lemma leadZeros_getD_ne (r : List Int) (h : leadZeros r < r.length) :
    r.getD (leadZeros r) 0 ≠ 0 := by
  induction r with
  | nil => simp at h
  | cons v t ih =>
    rw [leadZeros_cons] at h ⊢
    by_cases hv : v = 0
    · rw [if_pos hv] at h ⊢
      simpa using ih (by simpa using h)
    · rw [if_neg hv]
      simpa using hv

lemma leadZeros_getD_zero (r : List Int) : ∀ i, i < leadZeros r → r.getD i 0 = 0 := by
  induction r with
  | nil => simp [leadZeros]
  | cons v t ih =>
    intro i hi
    rw [leadZeros_cons] at hi
    by_cases hv : v = 0
    · rw [if_pos hv] at hi
      cases i with
      | zero => simpa using hv
      | succ j => simpa using ih j (by omega)
    · rw [if_neg hv] at hi; omega

lemma leadZeros_le_of_getD_ne (r : List Int) (i : Nat) (h : r.getD i 0 ≠ 0) :
    leadZeros r ≤ i := by
  by_contra hlt
  exact h (leadZeros_getD_zero r i (by omega))

lemma zrow_false_iff (r : List Int) : zrow r = false ↔ ∃ v ∈ r, v ≠ 0 := by
  have h := leadZeros_eq_length_iff r
  simp only [zrow, decide_eq_false_iff_not]
  constructor
  · intro hn
    by_contra hc
    apply hn
    apply h.mpr
    intro v hv
    by_contra hv0
    exact hc ⟨v, hv, hv0⟩
  · rintro ⟨v, hv, hv0⟩ he
    exact hv0 (h.mp he v hv)

lemma trimFront_eq_dropWhile (l : List (List Int)) : trimFront l = l.dropWhile zrow := by
  induction l with
  | nil => rfl
  | cons r t ih =>
    by_cases h : leadZeros r = r.length
    · rw [trimFront, if_pos h, List.dropWhile_cons_of_pos (by simp [zrow, h]), ih]
    · rw [trimFront, if_neg h, List.dropWhile_cons_of_neg (by simp [zrow, h])]

lemma dropWhile_eq_drop {α : Type} (p : α → Bool) (l : List α) :
    l.dropWhile p = l.drop (l.takeWhile p).length := by
  have h := List.takeWhile_append_dropWhile (p := p) (l := l)
  calc l.dropWhile p
      = (l.takeWhile p ++ l.dropWhile p).drop (l.takeWhile p).length :=
        List.drop_left.symm
    _ = l.drop (l.takeWhile p).length := by rw [h]

lemma takeWhile_length_eq {α : Type} (p : α → Bool) (d : α) (l : List α) (k : Nat)
    (hk : k < l.length) (h1 : ∀ i, i < k → p (l.getD i d) = true)
    (h2 : p (l.getD k d) = false) : (l.takeWhile p).length = k := by
  induction l generalizing k with
  | nil => simp at hk
  | cons x t ih =>
    cases k with
    | zero =>
      simp only [List.getD_cons_zero] at h2
      simp [List.takeWhile_cons, h2]
    | succ j =>
      have hx : p x = true := by simpa using h1 0 (by omega)
      rw [List.takeWhile_cons_of_pos hx]
      simp only [List.length_cons]
      rw [ih j (by simpa using hk) (fun i hi => by simpa using h1 (i + 1) (by omega))
        (by simpa using h2)]

-- the trimmed rows, index bounds, as drop/take of grid
lemma rows_eq_crop (grid : List (List Int))
    (hne : nzRows grid ≠ []) :
    trimFront (trimFront grid.reverse).reverse =
      (grid.drop ((nzRows grid).headD 0)).take
        ((nzRows grid).getLastD 0 + 1 - (nzRows grid).headD 0) := by
  have hA : (nzRows grid).headD 0 ∈ nzRows grid := by
    cases h : nzRows grid with
    | nil => exact absurd h hne
    | cons a t => simp [h]
  have hB : (nzRows grid).getLastD 0 ∈ nzRows grid := getLastD_mem _ _ hne
  set A := (nzRows grid).headD 0 with hAdef
  set B := (nzRows grid).getLastD 0 with hBdef
  have hAmin : ∀ y ∈ nzRows grid, A ≤ y := fun y hy =>
    headD_le_of_pairwise _ (pairwise_nzRows grid) y hy 0
  have hBmax : ∀ y ∈ nzRows grid, y ≤ B := fun y hy =>
    le_getLastD_of_pairwise _ (pairwise_nzRows grid) y hy 0
  have hAB : A ≤ B := hBmax A hA
  have hBlen : B < grid.length := ((mem_nzRows grid B).mp hB).1
  -- zrow of a row by its index
  have hz : ∀ i, i < grid.length → (zrow (grid.getD i []) = false ↔ i ∈ nzRows grid) := by
    intro i hi
    rw [zrow_false_iff, mem_nzRows]
    constructor
    · intro h; exact ⟨hi, h⟩
    · rintro ⟨_, h⟩; exact h
  have hzlt : ∀ i, i < grid.length → i ∉ nzRows grid → zrow (grid.getD i []) = true := by
    intro i hi hni
    by_contra hc
    exact hni ((hz i hi).mp (by simpa using hc))
  -- step 1: grid.reverse trimmed = reverse of grid.take (B+1)
  have ht : (grid.reverse.takeWhile zrow).length = grid.length - 1 - B := by
    apply takeWhile_length_eq zrow []
    · simpa using (by omega : grid.length - 1 - B < grid.length)
    · intro i hi
      have hlt : grid.length - 1 - i < grid.length := by omega
      have : grid.reverse.getD i [] = grid.getD (grid.length - 1 - i) [] := by
        rw [List.getD_eq_getElem _ _ (by simpa using by omega : i < grid.reverse.length),
          List.getElem_reverse, List.getD_eq_getElem _ _ hlt]
      rw [this]
      apply hzlt _ hlt
      intro hmem
      exact absurd (hBmax _ hmem) (by omega)
    · have : grid.reverse.getD (grid.length - 1 - B) [] = grid.getD B [] := by
        rw [List.getD_eq_getElem _ _ (by simpa using by omega :
              grid.length - 1 - B < grid.reverse.length),
          List.getElem_reverse, List.getD_eq_getElem _ _ (by omega)]
        congr 1
        omega
      rw [this]
      exact (hz B hBlen).mpr hB
  have hstep1 : (trimFront grid.reverse).reverse = grid.take (B + 1) := by
    rw [trimFront_eq_dropWhile, dropWhile_eq_drop, ht, List.reverse_drop, List.reverse_reverse,
      List.length_reverse]
    congr 1
    omega
  rw [hstep1, trimFront_eq_dropWhile, dropWhile_eq_drop]
  have hlen' : (grid.take (B + 1)).length = B + 1 := by
    rw [List.length_take]; omega
  have ha : ((grid.take (B + 1)).takeWhile zrow).length = A := by
    apply takeWhile_length_eq zrow []
    · omega
    · intro i hi
      have hilen : i < B + 1 := by omega
      have : (grid.take (B + 1)).getD i [] = grid.getD i [] := by
        rw [List.getD_eq_getElem _ _ (by omega), List.getElem_take,
          List.getD_eq_getElem _ _ (by omega)]
      rw [this]
      apply hzlt _ (by omega)
      intro hmem
      exact absurd (hAmin _ hmem) (by omega)
    · have : (grid.take (B + 1)).getD A [] = grid.getD A [] := by
        rw [List.getD_eq_getElem _ _ (by omega), List.getElem_take,
          List.getD_eq_getElem _ _ (by omega)]
      rw [this]
      exact (hz A (by omega)).mpr hA
  rw [ha, List.drop_take]

-- rows = [] ↔ no nonzero row
lemma rows_nil_iff (grid : List (List Int)) :
    trimFront (trimFront grid.reverse).reverse = [] ↔ nzRows grid = [] := by
  rw [trimFront_eq_dropWhile, trimFront_eq_dropWhile]
  constructor
  · intro h
    rw [List.eq_nil_iff_forall_not_mem]
    intro r hr
    obtain ⟨hrlen, v, hv, hv0⟩ := (mem_nzRows grid r).mp hr
    have hrow : grid.getD r [] ∈ grid := by
      rw [List.getD_eq_getElem _ _ hrlen]; exact List.getElem_mem _
    have hzr : zrow (grid.getD r []) = false := (zrow_false_iff _).mpr ⟨v, hv, hv0⟩
    -- every row of grid satisfies zrow
    have hall : ∀ x ∈ grid, zrow x = true := by
      intro x hx
      have hx' : x ∈ grid.reverse := by simpa using hx
      rcases (List.mem_append.mp (by
          rw [List.takeWhile_append_dropWhile (p := zrow) (l := grid.reverse)]; exact hx')) with
        h1 | h2
      · exact List.mem_takeWhile_imp h1
      · have : x ∈ (grid.reverse.dropWhile zrow).reverse := by simpa using h2
        rcases (List.mem_append.mp (by
            rw [List.takeWhile_append_dropWhile (p := zrow)
              (l := (grid.reverse.dropWhile zrow).reverse)]
            exact this)) with h3 | h4
        · exact List.mem_takeWhile_imp h3
        · rw [h] at h4; cases h4
    rw [hall _ hrow] at hzr
    cases hzr
  · intro h
    rw [List.dropWhile_eq_nil_iff]
    intro x hx
    have hx' : x ∈ grid := List.mem_reverse.mp
      (List.Sublist.mem (List.mem_reverse.mp hx) (List.dropWhile_sublist _))
    by_contra hc
    have hzf : zrow x = false := by simpa using hc
    obtain ⟨v, hv, hv0⟩ := (zrow_false_iff x).mp hzf
    obtain ⟨r, hr, rfl⟩ := List.mem_iff_getElem.mp hx'
    have : r ∈ nzRows grid := (mem_nzRows grid r).mpr
      ⟨hr, v, by rwa [List.getD_eq_getElem _ _ hr], hv0⟩
    rw [h] at this
    cases this

-- ---- crop membership ----
lemma crop_length (grid : List (List Int)) (A B : Nat) (hB : B < grid.length) :
    ((grid.drop A).take (B + 1 - A)).length = B + 1 - A := by
  rw [List.length_take, List.length_drop]; omega

lemma crop_getD (grid : List (List Int)) (A B j : Nat) (hB : B < grid.length)
    (hj : j < B + 1 - A) :
    ((grid.drop A).take (B + 1 - A)).getD j [] = grid.getD (A + j) [] := by
  rw [List.getD_eq_getElem _ _ (by rw [crop_length grid A B hB]; omega),
    List.getElem_take, List.getElem_drop, List.getD_eq_getElem _ _ (by omega)]

lemma crop_mem_grid (grid : List (List Int)) (A B : Nat) (r : List Int)
    (h : r ∈ (grid.drop A).take (B + 1 - A)) : r ∈ grid :=
  List.mem_of_mem_drop (List.mem_of_mem_take h)

lemma mem_crop_of_nzRow (grid : List (List Int)) (hne : nzRows grid ≠ []) (i : Nat)
    (hi : i ∈ nzRows grid) :
    grid.getD i [] ∈ (grid.drop ((nzRows grid).headD 0)).take
      ((nzRows grid).getLastD 0 + 1 - (nzRows grid).headD 0) := by
  set A := (nzRows grid).headD 0
  set B := (nzRows grid).getLastD 0
  have hAle : A ≤ i := headD_le_of_pairwise _ (pairwise_nzRows grid) i hi 0
  have hiB : i ≤ B := le_getLastD_of_pairwise _ (pairwise_nzRows grid) i hi 0
  have hB : B < grid.length :=
    ((mem_nzRows grid B).mp (getLastD_mem _ _ hne)).1
  have key := crop_getD grid A B (i - A) hB (by omega)
  rw [(by omega : A + (i - A) = i)] at key
  rw [← key]
  have hlt : i - A < ((grid.drop A).take (B + 1 - A)).length := by
    rw [crop_length grid A B hB]; omega
  rw [List.getD_eq_getElem _ _ hlt]
  exact List.getElem_mem _

-- the crop keeps exactly the nonzero content of the grid
lemma zero_block_filter (L : List (List Int)) (h : ∀ r ∈ L, ∀ v ∈ r, v = 0) :
    L.flatten.filter (fun v => v != 0) = [] := by
  rw [List.filter_eq_nil_iff]
  intro x hx
  obtain ⟨r, hr, hxr⟩ := List.mem_flatten.mp hx
  simpa using h r hr x hxr

lemma filter_flatten_crop (grid : List (List Int)) (hne : nzRows grid ≠ []) :
    ((grid.drop ((nzRows grid).headD 0)).take
        ((nzRows grid).getLastD 0 + 1 - (nzRows grid).headD 0)).flatten.filter
      (fun v => v != 0) = grid.flatten.filter (fun v => v != 0) := by
  set A := (nzRows grid).headD 0 with hAdef
  set B := (nzRows grid).getLastD 0 with hBdef
  have hB : B < grid.length := ((mem_nzRows grid B).mp (getLastD_mem _ _ hne)).1
  have hAB : A ≤ B := headD_le_of_pairwise _ (pairwise_nzRows grid) B (getLastD_mem _ _ hne) 0
  have hzero : ∀ i, i < grid.length → i ∉ nzRows grid → ∀ v ∈ grid.getD i [], v = 0 := by
    intro i hi hni v hv
    by_contra hv0
    exact hni ((mem_nzRows grid i).mpr ⟨hi, v, hv, hv0⟩)
  have hsplit : grid = grid.take A ++ ((grid.drop A).take (B + 1 - A) ++ grid.drop (B + 1)) := by
    have hdd : (grid.drop A).drop (B + 1 - A) = grid.drop (B + 1) := by
      rw [List.drop_drop]
      congr 1
      omega
    rw [← hdd, List.take_append_drop, List.take_append_drop]
  conv_rhs => rw [hsplit]
  rw [List.flatten_append, List.flatten_append, List.filter_append, List.filter_append]
  have h1 : (grid.take A).flatten.filter (fun v => v != 0) = [] := by
    apply zero_block_filter
    intro r hr
    obtain ⟨i, hi, rfl⟩ := List.mem_iff_getElem.mp hr
    have hiA : i < A := by
      have := hi; rw [List.length_take] at this; omega
    rw [List.getElem_take]
    have hilen : i < grid.length := by
      have := hi; rw [List.length_take] at this; omega
    rw [← List.getD_eq_getElem grid [] hilen]
    apply hzero i hilen
    intro hmem
    exact absurd (headD_le_of_pairwise _ (pairwise_nzRows grid) i hmem 0) (by omega)
  have h2 : (grid.drop (B + 1)).flatten.filter (fun v => v != 0) = [] := by
    apply zero_block_filter
    intro r hr
    obtain ⟨i, hi, rfl⟩ := List.mem_iff_getElem.mp hr
    rw [List.getElem_drop]
    have hilen : B + 1 + i < grid.length := by
      have := hi; rw [List.length_drop] at this; omega
    rw [← List.getD_eq_getElem grid [] hilen]
    apply hzero _ hilen
    intro hmem
    exact absurd (le_getLastD_of_pairwise _ (pairwise_nzRows grid) _ hmem 0) (by omega)
  rw [h1, h2, List.nil_append, List.append_nil]

-- B's colour scan builds the set of nonzero values in row-major order
lemma scanColours_eq (L : List (List Int)) :
    L.foldl (fun s r => r.foldl (fun s v => if v != 0 then PySem.Set.add s v else s) s)
      PySem.Set.empty = PySem.Set.ofList (L.flatten.filter (fun v => v != 0)) := by
  simp only [PySem.List.foldl_if_eq_foldl_filter]
  rw [PySem.Set.ofList_eq_foldl, List.filter_flatten, List.foldl_flatten, List.foldl_map]
  rfl

-- A's colour list equals the row-major nonzero scan, on rectangular grids
lemma flatMap_congr_mem {α β : Type} (l : List α) (f g : α → List β)
    (h : ∀ x ∈ l, f x = g x) : l.flatMap f = l.flatMap g := by
  induction l with
  | nil => rfl
  | cons a t ih =>
    simp only [List.flatMap_cons]
    rw [h a List.mem_cons_self, ih (fun x hx => h x (List.mem_cons_of_mem a hx))]

lemma flatMap_range_getD {α β : Type} (xs : List α) (d : α) (f : α → List β) :
    (List.range xs.length).flatMap (fun r => f (xs.getD r d)) = xs.flatMap f := by
  conv_rhs => rw [← map_getD_range_self xs d]
  rw [List.flatMap_map]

What you need to do: Of the entries listed above, reproduce only the lines starting at the line containing "nil => simp at hk" and ending at the line containing "simp only [List.length_cons]". Include both, exactly as they stand.

Completed exercise:
  | nil => simp at hk
  | cons x t ih =>
    cases k with
    | zero =>
      simp only [List.getD_cons_zero] at h2
      simp [List.takeWhile_cons, h2]
    | succ j =>
      have hx : p x = true := by simpa using h1 0 (by omega)
      rw [List.takeWhile_cons_of_pos hx]
      simp only [List.length_cons]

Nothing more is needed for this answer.